Exploring Gaussian processes for short-term forecasting in offshore energy systems

Abstract

Offshore renewable energy (ORE) systems are expected to play a pivotal role in addressing global climate challenges by harnessing renewable energy sources from the ocean. This study explores short-term forecasting (predicting a few seconds into the future), to enhance the performance and reliability of ORE. Forecasting wave excitation force and wave height is essential for the management of operations, ensuring efficient energy extraction and safeguarding against potential risks. Thus, in this study Gaussian processes (GPs) are studied as a powerful forecasting tool, utilising experimental data from both lab-scale WEC systems and real-world wave measurements.
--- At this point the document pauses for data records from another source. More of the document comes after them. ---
-- pv_equiv track=rewrite | github.com/AkashKumarSingh11032001/CodeBeyond | CriticalThinking/#3_GIFTS.py | find_youngest_member
-- ===== SOURCE A (Python) =====
-- def find_youngest_member(n, m, gifts):
--     tempDect = {}
--
--     # If no gifts were exchanged, return n (all members are eligible)
--     if len(gifts) <= 0:
--         return n
--
--     # Count the number of gifts received by each member
--     for i in range(m):
--         if gifts[i][1] in tempDect:
--             tempDect[gifts[i][1]] += 1
--         else:
--             tempDect[gifts[i][1]] = 1
--
--     # Check if any member received gifts from all others
--     for k, v in tempDect.items():
--         if v == m:
--             return k
--
--     # If no such member is found, return -1
--     return -1
-- ===== SOURCE B (Python) =====
-- def find_youngest_member(n, m, gifts):
--     # If no gifts were exchanged, return n (all members are eligible)
--     if len(gifts) <= 0:
--         return n
--     # All m counted gifts went to one member iff there is exactly one recipient
--     recipients = {gifts[i][1] for i in range(m)}
--     if len(recipients) == 1:
--         return next(iter(recipients))
--     return -1
-- ===== Notes on version B (the rewrite author's own statement) =====
-- stated objective: simpler
-- what changed: B drops both the per-member counting dictionary and the threshold scan over its items: since exactly m gifts are counted, some member received m gifts iff all m gifts went to the same recipient, so B just builds the set of recipients and returns its sole element when it is a singleton, -1 otherwise.
import Mathlib
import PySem

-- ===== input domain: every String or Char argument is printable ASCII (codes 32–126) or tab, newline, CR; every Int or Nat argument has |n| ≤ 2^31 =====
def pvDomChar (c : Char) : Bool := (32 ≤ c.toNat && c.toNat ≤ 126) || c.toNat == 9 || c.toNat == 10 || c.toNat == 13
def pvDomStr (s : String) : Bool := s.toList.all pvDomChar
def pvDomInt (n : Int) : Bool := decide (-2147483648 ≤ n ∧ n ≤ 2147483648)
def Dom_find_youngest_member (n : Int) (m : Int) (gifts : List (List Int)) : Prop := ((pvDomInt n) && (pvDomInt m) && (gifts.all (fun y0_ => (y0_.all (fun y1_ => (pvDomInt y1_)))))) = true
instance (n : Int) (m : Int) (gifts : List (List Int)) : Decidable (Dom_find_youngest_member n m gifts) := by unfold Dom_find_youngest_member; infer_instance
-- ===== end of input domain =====

-- B replaces A's per-member counting dictionary and threshold scan by a single
-- set of recipients: all m gifts went to one member iff the set is a singleton. (objective: simpler)

-- ===== PORT A =====
-- gifts[i][1] (total form; exact under Pre_, which keeps the indexing in range)
def pvKey (gifts : List (List Int)) (i : Int) : Int :=
  (PySem.List.pyGet? ((PySem.List.pyGet? gifts i).getD []) 1).getD 0

-- the second for-loop of A: first key whose count v equals m, else -1
def pvScan (items : List (Int × Int)) (m : Int) : Int :=
  match items with
  | [] => -1
  | (k, v) :: rest => if v = m then k else pvScan rest m

def find_youngest_member (n : Int) (m : Int) (gifts : List (List Int)) : Int :=
  if (gifts.length : Int) ≤ 0 then n
  else
    let d : PySem.Dict Int Int :=
      (PySem.List.pyRange 0 m 1).foldl
        (fun d i =>
          let k := pvKey gifts i
          if d.contains k then d.insert k (d.getD k 0 + 1) else d.insert k 1)
        PySem.Dict.empty
    pvScan d.items m

-- ===== PORT B =====
def find_youngest_member_alt (n : Int) (m : Int) (gifts : List (List Int)) : Int :=
  if (gifts.length : Int) ≤ 0 then n
  else
    let recipients : PySem.Set Int :=
      PySem.Set.ofList ((PySem.List.pyRange 0 m 1).map (pvKey gifts))
    match recipients with
    | [k] => k
    | _ => -1

-- ===== PRECONDITION & SPEC =====
-- Pre_ excludes exactly the inputs on which the Python A raises IndexError:
-- a non-empty gifts list with m exceeding len(gifts) or some visited row shorter than 2.
def Pre_find_youngest_member (n : Int) (m : Int) (gifts : List (List Int)) : Prop :=
  gifts = [] ∨ (m ≤ (gifts.length : Int) ∧ ∀ l ∈ gifts.take m.toNat, 2 ≤ l.length)
instance (n : Int) (m : Int) (gifts : List (List Int)) : Decidable (Pre_find_youngest_member n m gifts) := by unfold Pre_find_youngest_member; infer_instance

def pvWitness_find_youngest_member : Int × Int × List (List Int) := (3, 2, [[0, 1], [2, 1]])

def Spec_find_youngest_member (n : Int) (m : Int) (gifts : List (List Int)) (out : Int) : Prop := out = find_youngest_member_alt n m gifts
instance (n : Int) (m : Int) (gifts : List (List Int)) (out : Int) : Decidable (Spec_find_youngest_member n m gifts out) := by unfold Spec_find_youngest_member; infer_instance

-- ===== CLAIM (what is proved, stated in full; the proofs are below) =====
def Claim_equal_find_youngest_member : Prop := ∀ (n : Int) (m : Int) (gifts : List (List Int)), Dom_find_youngest_member n m gifts → Pre_find_youngest_member n m gifts → Spec_find_youngest_member n m gifts (find_youngest_member n m gifts)

-- ===== LEMMAS AND PROOFS =====

-- A's counting loop builds exactly Counter(keys)
theorem pvFold_eq_counter (gifts : List (List Int)) (m : Int) :
    (PySem.List.pyRange 0 m 1).foldl
      (fun d i =>
        let k := pvKey gifts i
        if d.contains k then d.insert k (d.getD k 0 + 1) else d.insert k 1)
      PySem.Dict.empty
    = PySem.Dict.counter ((PySem.List.pyRange 0 m 1).map (pvKey gifts)) := by
  rw [← PySem.Dict.foldl_insert_getD_add_one_eq_counter, List.foldl_map]
  congr 1
  funext d i
  by_cases h : d.contains (pvKey gifts i)
  · simp [h]
  · have h0 : d.getD (pvKey gifts i) 0 = 0 :=
      PySem.Dict.getD_of_not_contains d 0 (by simpa using h)
    simp [h, h0]

theorem pvScan_eq_neg_one (items : List (Int × Int)) (m : Int)
    (h : ∀ p ∈ items, p.2 ≠ m) : pvScan items m = -1 := by
  induction items with
  | nil => rfl
  | cons p rest ih =>
    obtain ⟨k, v⟩ := p
    have hv : v ≠ m := h (k, v) (by simp)
    simp [pvScan, hv]
    exact ih fun q hq => h q (by simp [hq])

theorem find_youngest_member_spec : Claim_equal_find_youngest_member := by
  intro n m gifts _ _
  unfold Spec_find_youngest_member find_youngest_member find_youngest_member_alt
  by_cases hg : (gifts.length : Int) ≤ 0
  · have hnil : gifts = [] := by
      cases gifts with
      | nil => rfl
      | cons a t => exfalso; simp at hg; omega
    simp [hnil]
  · simp only [hg, if_false]
    rw [pvFold_eq_counter]
    set ks : List Int := (PySem.List.pyRange 0 m 1).map (pvKey gifts) with hks
    rw [PySem.Dict.items_counter]
    have hlen : ks.length = m.toNat := by
      simp [hks, PySem.List.length_pyRange_one]
    have hmem : ∀ x, x ∈ PySem.Set.ofList ks → x ∈ ks := by
      intro x hx; exact (PySem.Set.mem_ofList ks x).mp hx
    have hnd : (PySem.Set.ofList ks).Nodup := PySem.Set.nodup_ofList ks
    match hcase : PySem.Set.ofList ks with
    | [] => simp [pvScan]
    | [k] =>
      -- every element of ks equals k, so count k = length = m
      have hkmem : k ∈ ks := hmem k (by rw [hcase]; simp)
      have hkspos : ks ≠ [] := by intro h; rw [h] at hkmem; simp at hkmem
      have hall : ∀ x ∈ ks, x = k := by
        intro x hx
        have : x ∈ PySem.Set.ofList ks := (PySem.Set.mem_ofList ks x).mpr hx
        rw [hcase] at this; simpa using this
      have hcount : ks.count k = ks.length := by
        rw [List.count_eq_length]
        intro b hb; exact (hall b hb).symm
      have hmpos : 0 < m := by
        by_contra hmle
        have : m.toNat = 0 := by omega
        have : ks = [] := List.eq_nil_of_length_eq_zero (by rw [hlen, this])
        exact hkspos this
      have hvm : (ks.count k : Int) = m := by
        rw [hcount, hlen]; omega
      simp [pvScan, hvm]
    | k1 :: k2 :: rest =>
      -- at least two distinct recipients: no count reaches m
      rw [hcase] at hnd hmem
      have hne : k1 ≠ k2 := by
        intro h; rw [h] at hnd; simp at hnd
      have h1 : k1 ∈ ks := hmem k1 (by simp)
      have h2 : k2 ∈ ks := hmem k2 (by simp)
      have hres : pvScan ((k1 :: k2 :: rest).map (fun k => (k, (ks.count k : Int)))) m = -1 := by
        apply pvScan_eq_neg_one
        intro p hp
        simp only [List.mem_map] at hp
        obtain ⟨k, hk, rfl⟩ := hp
        simp only [ne_eq]
        intro hvm
        have hkm : k ∈ ks := hmem k hk
        have hcount : ks.count k = ks.length := by
          have hmpos : 0 < m := by
            rcases List.length_pos_iff.mpr (List.ne_nil_of_mem hkm) with hp
            omega
          omega
        have hall := List.count_eq_length.mp hcount
        have e1 : k = k1 := hall k1 h1
        have e2 : k = k2 := hall k2 h2
        exact hne (e1 ▸ e2)
      exact hres.symm ▸ hres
The presented study evaluates various GP kernel functions, such as Squared Exponential, Periodic, Matérn and Gaussian Mixture, under diverse sea state conditions and forecasting horizons, ranging from fractions of the typical sea state period to twice that period. Results demonstrate the higher predictive accuracy and reliability of GP compared to the more common autoregressive methods, highlighting its ability to effectively model complex data patterns and uncertainties inherent to offshore environments. This comprehensive analysis underscores the capability of GPs to enhance operational decision-making in offshore energy, contributing to improved performance, efficiency and safety of ORE technologies.